Il contesto storico. L'intervento della Regione, nei collegamenti marittimi con il continente, è stato sollecitato dalla situazione venutasi a creare nell' Isola, a seguito dei consistenti rincari sulle tariffe del trasporto marittimo da e per la Sardegna, che hanno determinato una significativa contrazione della domanda turistica nella stagione 2011 ed una preoccupazione diffusa nei settori produttivi dell'Isola che necessitano di collegamenti con la terraferma a tariffe contenute, in relazione ad importazioni o esportazioni di materie prime e prodotti finiti o semi-lavorati.
L' iniziativa è stata “la risposta, necessitata e strutturata, della Regione Sardegna dinanzi alla contingibilità di un grave danno all'intero sistema economico-produttivo dell'Isola, oltreché al più generale diritto alla mobilità del Popolo Sardo ed alla continuità territoriale marittima, dovuto al consolidarsi di un cartello armatoriale sul mare Tirreno che ha determinato il noto fenomeno, mediaticamente e sinteticamente, definito “caro-traghetti”.
Di qui l' esigenza, ritenuta di indubitabile interesse pubblico, di fornire ai residenti, ai turisti, ai vettori merci e a tutte le imprese operanti nel territorio della Sardegna, un'alternativa competitiva rispetto alle tariffe applicate dalle compagnie di navigazione, al fine di tutelare il sistema economico-sociale dell'Isola e di garantire il diritto costituzionalmente riconosciuto dei sardi alla mobilità.

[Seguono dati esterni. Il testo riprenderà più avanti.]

lemma sel_const (l : List (String × Int)) : ∀ (bm : String) (b : Int),
    (∀ x ∈ l, x.2 ≤ b) → l.foldl selStep (bm, b) = (bm, b) := by
  induction l with
  | nil => intro bm b _; rfl
  | cons x t ih =>
    intro bm b h
    rw [List.foldl_cons, selStep, if_neg (by have := h x (by simp); omega)]
    exact ih bm b fun y hy => h y (by simp [hy])

lemma runMax_le (l : List (String × Int)) : ∀ (b : Int),
    b ≤ runMax l b ∧ ∀ x ∈ l, x.2 ≤ runMax l b := by
  intro b
  have h := PySem.List.le_foldl_max (l.map (·.2)) b
  rw [List.foldl_map] at h
  exact ⟨h.1, fun x hx => h.2 x.2 (List.mem_map_of_mem hx)⟩

lemma runMax_attained (l : List (String × Int)) : ∀ (b : Int), b < runMax l b →
    ∃ x ∈ l, x.2 = runMax l b := by
  induction l with
  | nil => intro b h; simp [runMax] at h
  | cons x t ih =>
    intro b h
    rw [runMax, List.foldl_cons] at h ⊢
    by_cases hx : max b x.2 < runMax t (max b x.2)
    · obtain ⟨y, hy, hy2⟩ := ih (max b x.2) hx
      exact ⟨y, by simp [hy], hy2⟩
    · have h1 := (runMax_le t (max b x.2)).1
      have h2 : runMax t (max b x.2) = max b x.2 := le_antisymm (by omega) h1
      rw [runMax] at h2
      rw [h2] at h ⊢
      refine ⟨x, by simp, ?_⟩
      omega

In questo contesto, considerata la necessità di adottare nel brevissimo termine misure efficaci, urgenti ed indifferibili, nei collegamenti marittimi, la Giunta Regionale, con deliberazione n. 20/57 del 26.4.2011, aveva impartito “idonee ed opportune direttive alla società Saremar S.p.A. affinché, con estrema urgenza ed immediatezza, intraprendesse, in condizioni di libero mercato e tenendo contabilità separata tesa a garantire l'equilibrio economico-finanziario in regime di concorrenza, tutte le strade percorribili per dare attuazione alle previsioni di cui all'articolo 4 del proprio Statuto, attivando linee di collegamento con il continente ed internazionali per le principali tratte commerciali e turistiche, contemperando la domanda di trasporto con la sostenibilità economica e finanziaria dell'attività ”. In particolare, si era stabilito che la Saremar SpA verificasse la possibilità di attivare almeno due linee “ anche ricorrendo all'istituto del nolo con scafo armato – sperimentalmente per il periodo dal 15 giugno al 15 settembre 2011”.
Nel dare attuazione a tali direttive la Saremar S.p.A. aveva poi attivato le linee Golfo Aranci-Civitavecchia e Porto Torres-Vado Ligure.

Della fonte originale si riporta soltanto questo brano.